Retype, without any change, the first line of the records and every line after it through the one containing "theorem key_min_eq (points".

:::::

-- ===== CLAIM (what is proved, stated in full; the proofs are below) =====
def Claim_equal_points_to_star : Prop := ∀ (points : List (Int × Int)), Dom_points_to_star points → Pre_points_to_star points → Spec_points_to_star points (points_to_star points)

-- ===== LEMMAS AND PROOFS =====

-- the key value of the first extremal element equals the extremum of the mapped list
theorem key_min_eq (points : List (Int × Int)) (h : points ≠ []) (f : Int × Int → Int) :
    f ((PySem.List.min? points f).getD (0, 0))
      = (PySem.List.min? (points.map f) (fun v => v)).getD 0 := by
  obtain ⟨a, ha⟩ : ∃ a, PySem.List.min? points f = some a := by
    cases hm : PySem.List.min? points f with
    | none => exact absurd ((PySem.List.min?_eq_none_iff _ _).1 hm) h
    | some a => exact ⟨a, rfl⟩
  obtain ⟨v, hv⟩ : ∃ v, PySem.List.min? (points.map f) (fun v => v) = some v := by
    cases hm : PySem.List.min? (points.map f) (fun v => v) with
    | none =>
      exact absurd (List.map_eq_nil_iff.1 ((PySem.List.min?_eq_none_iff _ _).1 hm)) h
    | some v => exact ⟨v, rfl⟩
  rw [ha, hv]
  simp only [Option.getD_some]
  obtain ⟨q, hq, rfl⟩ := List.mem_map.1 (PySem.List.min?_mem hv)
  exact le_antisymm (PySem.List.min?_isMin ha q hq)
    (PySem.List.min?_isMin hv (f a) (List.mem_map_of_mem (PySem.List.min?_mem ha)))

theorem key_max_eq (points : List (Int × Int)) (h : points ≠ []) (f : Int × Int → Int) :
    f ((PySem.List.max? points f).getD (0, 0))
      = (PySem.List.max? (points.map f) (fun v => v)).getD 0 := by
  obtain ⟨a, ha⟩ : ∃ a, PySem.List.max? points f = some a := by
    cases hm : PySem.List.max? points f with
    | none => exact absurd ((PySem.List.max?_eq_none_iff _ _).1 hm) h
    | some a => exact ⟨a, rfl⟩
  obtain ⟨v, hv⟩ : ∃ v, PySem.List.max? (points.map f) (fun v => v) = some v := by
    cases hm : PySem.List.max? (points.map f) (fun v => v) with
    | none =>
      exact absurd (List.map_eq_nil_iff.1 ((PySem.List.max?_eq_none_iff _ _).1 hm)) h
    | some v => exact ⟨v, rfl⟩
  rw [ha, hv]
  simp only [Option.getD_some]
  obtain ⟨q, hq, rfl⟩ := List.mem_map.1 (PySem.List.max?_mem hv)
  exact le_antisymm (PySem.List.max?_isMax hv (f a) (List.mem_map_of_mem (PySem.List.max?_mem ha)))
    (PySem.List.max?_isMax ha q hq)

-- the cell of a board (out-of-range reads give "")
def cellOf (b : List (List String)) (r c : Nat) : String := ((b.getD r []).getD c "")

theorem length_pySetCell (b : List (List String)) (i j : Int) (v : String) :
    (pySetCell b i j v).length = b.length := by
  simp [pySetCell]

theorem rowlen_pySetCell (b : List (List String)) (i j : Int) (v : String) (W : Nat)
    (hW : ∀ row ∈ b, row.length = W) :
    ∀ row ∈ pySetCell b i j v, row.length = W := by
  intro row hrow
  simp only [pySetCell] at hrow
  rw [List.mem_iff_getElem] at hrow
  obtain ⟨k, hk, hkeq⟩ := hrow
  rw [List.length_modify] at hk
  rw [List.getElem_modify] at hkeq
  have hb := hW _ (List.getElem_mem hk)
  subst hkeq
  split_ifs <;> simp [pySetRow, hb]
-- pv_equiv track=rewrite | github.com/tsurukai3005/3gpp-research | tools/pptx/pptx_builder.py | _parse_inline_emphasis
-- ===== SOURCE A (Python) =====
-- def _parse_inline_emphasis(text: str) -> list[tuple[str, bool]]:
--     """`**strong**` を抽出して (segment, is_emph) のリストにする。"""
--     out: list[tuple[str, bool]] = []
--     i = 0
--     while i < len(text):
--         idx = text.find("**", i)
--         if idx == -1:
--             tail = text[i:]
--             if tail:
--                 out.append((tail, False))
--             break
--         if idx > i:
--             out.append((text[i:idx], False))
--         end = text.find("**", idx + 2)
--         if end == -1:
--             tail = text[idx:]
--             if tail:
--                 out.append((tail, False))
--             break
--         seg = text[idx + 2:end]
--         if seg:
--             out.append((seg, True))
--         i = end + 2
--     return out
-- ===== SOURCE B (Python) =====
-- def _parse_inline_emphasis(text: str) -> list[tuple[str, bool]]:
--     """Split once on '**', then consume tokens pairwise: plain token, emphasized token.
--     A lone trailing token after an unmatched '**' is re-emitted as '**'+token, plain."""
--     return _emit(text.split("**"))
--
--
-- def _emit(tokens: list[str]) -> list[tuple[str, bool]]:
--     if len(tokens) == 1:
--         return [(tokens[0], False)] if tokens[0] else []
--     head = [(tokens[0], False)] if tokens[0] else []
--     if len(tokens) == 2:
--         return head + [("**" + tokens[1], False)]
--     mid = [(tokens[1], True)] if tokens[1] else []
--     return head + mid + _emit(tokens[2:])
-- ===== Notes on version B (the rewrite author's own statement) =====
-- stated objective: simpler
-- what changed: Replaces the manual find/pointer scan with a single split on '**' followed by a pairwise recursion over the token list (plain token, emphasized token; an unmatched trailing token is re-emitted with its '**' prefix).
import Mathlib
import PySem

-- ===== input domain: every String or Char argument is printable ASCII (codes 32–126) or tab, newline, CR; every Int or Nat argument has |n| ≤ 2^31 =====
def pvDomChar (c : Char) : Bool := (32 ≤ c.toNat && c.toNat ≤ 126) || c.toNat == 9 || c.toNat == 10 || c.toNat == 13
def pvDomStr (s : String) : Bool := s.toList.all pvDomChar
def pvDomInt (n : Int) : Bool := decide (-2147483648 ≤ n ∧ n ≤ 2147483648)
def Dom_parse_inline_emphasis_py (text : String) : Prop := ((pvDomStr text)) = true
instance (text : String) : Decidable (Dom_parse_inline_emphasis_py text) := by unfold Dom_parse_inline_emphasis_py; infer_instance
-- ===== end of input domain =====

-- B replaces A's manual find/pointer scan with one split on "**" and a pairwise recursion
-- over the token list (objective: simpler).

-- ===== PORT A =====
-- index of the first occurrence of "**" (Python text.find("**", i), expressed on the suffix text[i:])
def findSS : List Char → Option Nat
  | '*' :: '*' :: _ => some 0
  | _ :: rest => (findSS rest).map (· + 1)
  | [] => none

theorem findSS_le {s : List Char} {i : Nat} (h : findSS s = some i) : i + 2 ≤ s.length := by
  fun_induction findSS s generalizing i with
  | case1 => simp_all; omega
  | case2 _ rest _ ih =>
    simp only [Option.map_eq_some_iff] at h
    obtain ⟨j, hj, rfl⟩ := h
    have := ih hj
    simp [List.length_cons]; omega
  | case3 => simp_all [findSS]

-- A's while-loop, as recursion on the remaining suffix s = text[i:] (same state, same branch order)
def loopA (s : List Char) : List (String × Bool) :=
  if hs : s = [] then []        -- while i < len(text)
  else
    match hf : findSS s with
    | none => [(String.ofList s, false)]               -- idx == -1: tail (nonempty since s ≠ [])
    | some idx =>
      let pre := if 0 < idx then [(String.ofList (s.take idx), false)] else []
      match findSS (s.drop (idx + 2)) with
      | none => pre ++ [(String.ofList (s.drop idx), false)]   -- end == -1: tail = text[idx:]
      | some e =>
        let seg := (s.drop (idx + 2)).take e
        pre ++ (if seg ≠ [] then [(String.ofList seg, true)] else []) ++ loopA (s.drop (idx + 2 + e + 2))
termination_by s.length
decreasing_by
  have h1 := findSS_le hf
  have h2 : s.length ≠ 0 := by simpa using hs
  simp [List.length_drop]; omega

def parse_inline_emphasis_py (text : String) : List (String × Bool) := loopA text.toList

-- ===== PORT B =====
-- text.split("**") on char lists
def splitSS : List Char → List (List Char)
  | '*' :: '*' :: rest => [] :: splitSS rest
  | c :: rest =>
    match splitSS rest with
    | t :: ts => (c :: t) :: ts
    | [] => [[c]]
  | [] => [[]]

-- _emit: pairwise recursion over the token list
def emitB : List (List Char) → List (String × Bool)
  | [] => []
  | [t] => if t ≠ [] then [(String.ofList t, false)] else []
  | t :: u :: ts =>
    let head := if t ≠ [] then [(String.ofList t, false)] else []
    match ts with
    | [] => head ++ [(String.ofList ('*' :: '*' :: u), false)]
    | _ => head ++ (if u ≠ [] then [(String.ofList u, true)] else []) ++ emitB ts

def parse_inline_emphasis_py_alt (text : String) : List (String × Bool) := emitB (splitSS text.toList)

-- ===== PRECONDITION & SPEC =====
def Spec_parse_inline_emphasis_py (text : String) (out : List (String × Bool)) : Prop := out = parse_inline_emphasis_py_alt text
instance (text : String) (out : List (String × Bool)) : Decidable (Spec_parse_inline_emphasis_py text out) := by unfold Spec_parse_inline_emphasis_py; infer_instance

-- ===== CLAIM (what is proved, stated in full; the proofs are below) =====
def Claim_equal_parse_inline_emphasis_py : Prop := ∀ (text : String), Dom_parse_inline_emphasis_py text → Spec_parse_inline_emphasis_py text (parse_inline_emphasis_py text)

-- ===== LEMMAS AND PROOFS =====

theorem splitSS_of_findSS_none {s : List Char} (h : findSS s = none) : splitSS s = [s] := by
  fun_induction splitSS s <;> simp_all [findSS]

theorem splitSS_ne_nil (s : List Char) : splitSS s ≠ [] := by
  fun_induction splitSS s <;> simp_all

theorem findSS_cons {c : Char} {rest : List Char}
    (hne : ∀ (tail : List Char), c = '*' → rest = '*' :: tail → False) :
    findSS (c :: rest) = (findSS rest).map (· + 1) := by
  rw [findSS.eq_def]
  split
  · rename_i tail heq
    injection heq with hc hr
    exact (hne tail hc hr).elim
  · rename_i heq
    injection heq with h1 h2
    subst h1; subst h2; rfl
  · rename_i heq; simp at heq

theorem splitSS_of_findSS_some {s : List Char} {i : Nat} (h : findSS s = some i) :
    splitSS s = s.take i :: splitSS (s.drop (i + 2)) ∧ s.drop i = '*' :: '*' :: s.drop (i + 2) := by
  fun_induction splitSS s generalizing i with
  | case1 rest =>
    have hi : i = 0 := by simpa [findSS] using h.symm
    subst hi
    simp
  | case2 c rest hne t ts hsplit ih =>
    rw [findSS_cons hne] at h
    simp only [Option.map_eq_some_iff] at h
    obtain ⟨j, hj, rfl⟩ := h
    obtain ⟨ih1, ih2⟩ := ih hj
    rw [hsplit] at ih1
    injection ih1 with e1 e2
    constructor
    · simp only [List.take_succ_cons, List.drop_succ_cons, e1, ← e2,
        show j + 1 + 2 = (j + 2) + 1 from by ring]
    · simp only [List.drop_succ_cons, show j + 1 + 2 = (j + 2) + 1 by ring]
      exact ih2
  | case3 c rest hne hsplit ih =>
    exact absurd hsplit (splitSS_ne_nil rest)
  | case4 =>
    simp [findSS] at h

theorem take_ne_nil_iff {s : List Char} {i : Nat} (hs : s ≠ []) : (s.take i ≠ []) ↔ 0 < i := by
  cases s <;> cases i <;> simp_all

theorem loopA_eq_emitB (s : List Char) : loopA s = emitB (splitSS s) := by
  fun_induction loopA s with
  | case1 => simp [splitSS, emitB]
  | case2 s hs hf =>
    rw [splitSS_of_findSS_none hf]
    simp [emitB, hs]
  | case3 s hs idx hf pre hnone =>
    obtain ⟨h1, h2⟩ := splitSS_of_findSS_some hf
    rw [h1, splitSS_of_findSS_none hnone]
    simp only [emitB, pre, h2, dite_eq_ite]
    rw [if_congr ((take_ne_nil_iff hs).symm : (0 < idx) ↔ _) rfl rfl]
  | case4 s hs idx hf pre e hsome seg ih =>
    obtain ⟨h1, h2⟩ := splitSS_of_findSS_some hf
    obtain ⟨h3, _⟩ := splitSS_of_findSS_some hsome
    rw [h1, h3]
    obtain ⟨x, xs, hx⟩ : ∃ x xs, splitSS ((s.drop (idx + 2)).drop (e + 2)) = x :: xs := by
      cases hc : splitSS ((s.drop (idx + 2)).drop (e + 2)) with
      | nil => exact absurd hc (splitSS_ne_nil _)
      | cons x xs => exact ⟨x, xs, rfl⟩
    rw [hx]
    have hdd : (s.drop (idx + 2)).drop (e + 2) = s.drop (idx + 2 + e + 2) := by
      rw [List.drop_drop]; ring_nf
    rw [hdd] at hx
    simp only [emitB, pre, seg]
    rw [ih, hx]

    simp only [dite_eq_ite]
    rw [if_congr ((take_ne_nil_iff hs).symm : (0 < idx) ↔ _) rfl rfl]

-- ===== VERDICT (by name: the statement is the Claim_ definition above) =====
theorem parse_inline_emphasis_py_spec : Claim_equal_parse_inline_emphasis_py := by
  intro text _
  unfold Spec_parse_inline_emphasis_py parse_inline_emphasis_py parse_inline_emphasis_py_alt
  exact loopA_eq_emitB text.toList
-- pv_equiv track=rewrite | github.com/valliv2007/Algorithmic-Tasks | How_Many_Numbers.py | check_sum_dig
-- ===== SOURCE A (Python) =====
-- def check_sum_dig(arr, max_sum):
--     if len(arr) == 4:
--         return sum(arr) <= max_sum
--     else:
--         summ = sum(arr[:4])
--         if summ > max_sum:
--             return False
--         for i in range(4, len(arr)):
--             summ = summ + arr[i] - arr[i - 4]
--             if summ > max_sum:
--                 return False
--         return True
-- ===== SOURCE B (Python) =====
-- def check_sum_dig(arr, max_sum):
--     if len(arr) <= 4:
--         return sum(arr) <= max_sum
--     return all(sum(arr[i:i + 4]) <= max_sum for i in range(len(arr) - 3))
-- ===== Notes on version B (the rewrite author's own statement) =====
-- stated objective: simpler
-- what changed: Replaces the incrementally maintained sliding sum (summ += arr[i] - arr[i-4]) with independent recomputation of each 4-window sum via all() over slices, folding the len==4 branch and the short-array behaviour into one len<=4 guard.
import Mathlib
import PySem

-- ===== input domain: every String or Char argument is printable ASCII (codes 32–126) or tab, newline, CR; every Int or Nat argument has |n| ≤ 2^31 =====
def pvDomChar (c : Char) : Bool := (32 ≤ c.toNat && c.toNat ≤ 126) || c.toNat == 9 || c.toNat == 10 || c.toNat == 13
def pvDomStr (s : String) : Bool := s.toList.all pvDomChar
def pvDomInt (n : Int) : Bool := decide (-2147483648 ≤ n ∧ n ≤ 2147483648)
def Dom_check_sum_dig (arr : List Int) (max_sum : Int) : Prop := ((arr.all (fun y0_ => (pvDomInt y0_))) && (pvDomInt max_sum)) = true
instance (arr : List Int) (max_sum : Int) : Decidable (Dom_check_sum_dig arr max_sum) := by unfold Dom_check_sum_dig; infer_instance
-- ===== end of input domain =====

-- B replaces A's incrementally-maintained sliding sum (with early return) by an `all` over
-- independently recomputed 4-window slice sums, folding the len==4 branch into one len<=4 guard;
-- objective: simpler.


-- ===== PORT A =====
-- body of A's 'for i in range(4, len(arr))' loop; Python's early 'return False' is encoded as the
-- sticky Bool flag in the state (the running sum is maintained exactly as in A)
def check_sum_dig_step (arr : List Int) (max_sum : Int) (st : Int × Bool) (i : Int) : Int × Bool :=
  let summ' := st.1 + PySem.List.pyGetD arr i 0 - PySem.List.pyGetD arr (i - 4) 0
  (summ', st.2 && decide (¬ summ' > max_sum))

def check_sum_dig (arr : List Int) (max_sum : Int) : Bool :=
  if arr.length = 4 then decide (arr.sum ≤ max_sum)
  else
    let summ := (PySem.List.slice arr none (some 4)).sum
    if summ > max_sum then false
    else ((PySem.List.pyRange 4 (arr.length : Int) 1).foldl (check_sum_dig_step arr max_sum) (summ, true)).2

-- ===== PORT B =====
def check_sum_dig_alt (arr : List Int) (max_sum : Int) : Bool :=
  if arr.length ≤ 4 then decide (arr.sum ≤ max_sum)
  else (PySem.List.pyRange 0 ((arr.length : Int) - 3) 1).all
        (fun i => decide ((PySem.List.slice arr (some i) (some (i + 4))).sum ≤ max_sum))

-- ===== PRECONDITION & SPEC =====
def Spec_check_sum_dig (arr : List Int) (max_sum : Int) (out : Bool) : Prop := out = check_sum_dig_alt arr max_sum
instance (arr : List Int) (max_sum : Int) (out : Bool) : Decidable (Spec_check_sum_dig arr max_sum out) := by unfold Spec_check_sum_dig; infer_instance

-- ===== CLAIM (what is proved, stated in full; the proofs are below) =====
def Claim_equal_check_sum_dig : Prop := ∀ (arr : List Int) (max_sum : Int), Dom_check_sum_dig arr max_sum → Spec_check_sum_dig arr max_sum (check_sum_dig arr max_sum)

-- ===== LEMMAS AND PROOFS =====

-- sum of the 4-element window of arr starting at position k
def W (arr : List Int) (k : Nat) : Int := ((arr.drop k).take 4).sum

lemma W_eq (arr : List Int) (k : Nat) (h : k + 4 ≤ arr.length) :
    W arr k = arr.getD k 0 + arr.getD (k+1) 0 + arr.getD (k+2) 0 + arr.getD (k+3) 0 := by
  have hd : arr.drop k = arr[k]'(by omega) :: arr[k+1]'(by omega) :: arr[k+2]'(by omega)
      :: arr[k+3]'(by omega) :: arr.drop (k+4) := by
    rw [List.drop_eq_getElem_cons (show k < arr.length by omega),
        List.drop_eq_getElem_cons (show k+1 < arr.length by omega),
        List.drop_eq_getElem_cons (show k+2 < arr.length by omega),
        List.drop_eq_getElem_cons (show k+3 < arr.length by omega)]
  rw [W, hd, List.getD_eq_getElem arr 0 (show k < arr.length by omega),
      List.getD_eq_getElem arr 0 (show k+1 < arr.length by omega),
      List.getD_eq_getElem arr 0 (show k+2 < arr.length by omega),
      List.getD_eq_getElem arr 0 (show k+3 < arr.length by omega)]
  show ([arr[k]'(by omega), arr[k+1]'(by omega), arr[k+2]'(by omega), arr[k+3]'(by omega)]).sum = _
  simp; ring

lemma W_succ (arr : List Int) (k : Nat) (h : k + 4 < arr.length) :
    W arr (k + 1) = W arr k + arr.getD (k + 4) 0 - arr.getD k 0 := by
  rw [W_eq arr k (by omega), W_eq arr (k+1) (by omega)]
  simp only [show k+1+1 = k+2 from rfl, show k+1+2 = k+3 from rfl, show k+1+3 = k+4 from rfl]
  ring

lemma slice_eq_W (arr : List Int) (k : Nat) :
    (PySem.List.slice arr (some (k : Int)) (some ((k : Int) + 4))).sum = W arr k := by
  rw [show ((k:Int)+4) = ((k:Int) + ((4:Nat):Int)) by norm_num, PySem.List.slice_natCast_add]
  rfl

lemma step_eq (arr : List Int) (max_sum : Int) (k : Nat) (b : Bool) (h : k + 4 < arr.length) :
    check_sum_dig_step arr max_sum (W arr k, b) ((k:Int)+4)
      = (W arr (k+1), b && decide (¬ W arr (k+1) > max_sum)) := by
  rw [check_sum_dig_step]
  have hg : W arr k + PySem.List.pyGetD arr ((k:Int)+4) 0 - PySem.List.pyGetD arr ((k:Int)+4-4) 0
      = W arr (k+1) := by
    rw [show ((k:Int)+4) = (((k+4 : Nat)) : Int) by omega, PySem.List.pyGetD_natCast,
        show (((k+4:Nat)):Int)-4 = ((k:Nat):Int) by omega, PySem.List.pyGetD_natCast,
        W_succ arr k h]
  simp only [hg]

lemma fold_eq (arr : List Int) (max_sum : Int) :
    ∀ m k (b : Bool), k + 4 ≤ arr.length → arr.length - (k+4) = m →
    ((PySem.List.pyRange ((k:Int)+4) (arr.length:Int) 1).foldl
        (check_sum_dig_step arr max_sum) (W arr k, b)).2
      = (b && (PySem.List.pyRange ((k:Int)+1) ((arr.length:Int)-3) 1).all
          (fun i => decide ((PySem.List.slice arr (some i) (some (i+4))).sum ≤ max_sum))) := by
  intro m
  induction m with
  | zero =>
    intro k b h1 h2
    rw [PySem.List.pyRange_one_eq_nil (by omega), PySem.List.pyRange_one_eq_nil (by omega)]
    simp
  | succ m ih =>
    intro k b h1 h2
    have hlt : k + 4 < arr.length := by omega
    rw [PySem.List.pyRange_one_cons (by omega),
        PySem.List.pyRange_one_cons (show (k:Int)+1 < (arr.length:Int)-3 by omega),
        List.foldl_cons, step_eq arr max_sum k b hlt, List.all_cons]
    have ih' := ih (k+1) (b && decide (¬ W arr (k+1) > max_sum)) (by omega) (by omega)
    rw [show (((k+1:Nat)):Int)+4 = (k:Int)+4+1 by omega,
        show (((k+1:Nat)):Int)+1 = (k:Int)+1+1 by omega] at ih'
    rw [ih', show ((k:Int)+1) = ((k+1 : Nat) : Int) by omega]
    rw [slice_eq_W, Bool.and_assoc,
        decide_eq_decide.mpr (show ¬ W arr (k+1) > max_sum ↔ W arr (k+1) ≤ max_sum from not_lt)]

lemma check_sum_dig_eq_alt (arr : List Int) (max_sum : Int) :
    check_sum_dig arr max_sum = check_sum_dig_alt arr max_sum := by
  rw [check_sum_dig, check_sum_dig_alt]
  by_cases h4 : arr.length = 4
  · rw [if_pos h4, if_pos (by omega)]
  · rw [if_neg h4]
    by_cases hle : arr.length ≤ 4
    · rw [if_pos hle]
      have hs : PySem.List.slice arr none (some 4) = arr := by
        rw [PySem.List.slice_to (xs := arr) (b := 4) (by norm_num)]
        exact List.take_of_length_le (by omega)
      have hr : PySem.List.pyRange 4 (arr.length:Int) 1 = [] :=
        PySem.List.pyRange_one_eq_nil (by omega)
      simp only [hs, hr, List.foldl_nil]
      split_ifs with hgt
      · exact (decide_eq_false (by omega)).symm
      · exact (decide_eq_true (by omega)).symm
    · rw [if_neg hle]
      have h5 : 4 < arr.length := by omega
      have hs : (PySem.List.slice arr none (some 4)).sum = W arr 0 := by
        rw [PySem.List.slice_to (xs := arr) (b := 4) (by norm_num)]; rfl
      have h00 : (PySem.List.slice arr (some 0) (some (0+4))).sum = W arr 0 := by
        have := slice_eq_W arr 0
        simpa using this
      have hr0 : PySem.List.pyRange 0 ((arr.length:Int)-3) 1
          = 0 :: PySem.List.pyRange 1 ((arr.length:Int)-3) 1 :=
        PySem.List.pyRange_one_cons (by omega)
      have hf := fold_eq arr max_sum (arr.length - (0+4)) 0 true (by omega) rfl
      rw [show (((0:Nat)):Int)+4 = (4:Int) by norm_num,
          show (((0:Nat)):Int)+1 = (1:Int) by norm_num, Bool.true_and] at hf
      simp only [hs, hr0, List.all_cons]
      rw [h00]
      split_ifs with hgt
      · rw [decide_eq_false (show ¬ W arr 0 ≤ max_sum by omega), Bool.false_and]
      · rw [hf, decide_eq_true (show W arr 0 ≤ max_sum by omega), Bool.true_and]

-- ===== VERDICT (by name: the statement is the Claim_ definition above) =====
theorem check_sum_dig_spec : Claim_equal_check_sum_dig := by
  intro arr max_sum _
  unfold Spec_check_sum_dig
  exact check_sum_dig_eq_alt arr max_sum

:::::

• RESULT OF THE TASK:
-- ===== CLAIM (what is proved, stated in full; the proofs are below) =====
def Claim_equal_points_to_star : Prop := ∀ (points : List (Int × Int)), Dom_points_to_star points → Pre_points_to_star points → Spec_points_to_star points (points_to_star points)

-- ===== LEMMAS AND PROOFS =====

-- the key value of the first extremal element equals the extremum of the mapped list
theorem key_min_eq (points : List (Int × Int)) (h : points ≠ []) (f : Int × Int → Int) :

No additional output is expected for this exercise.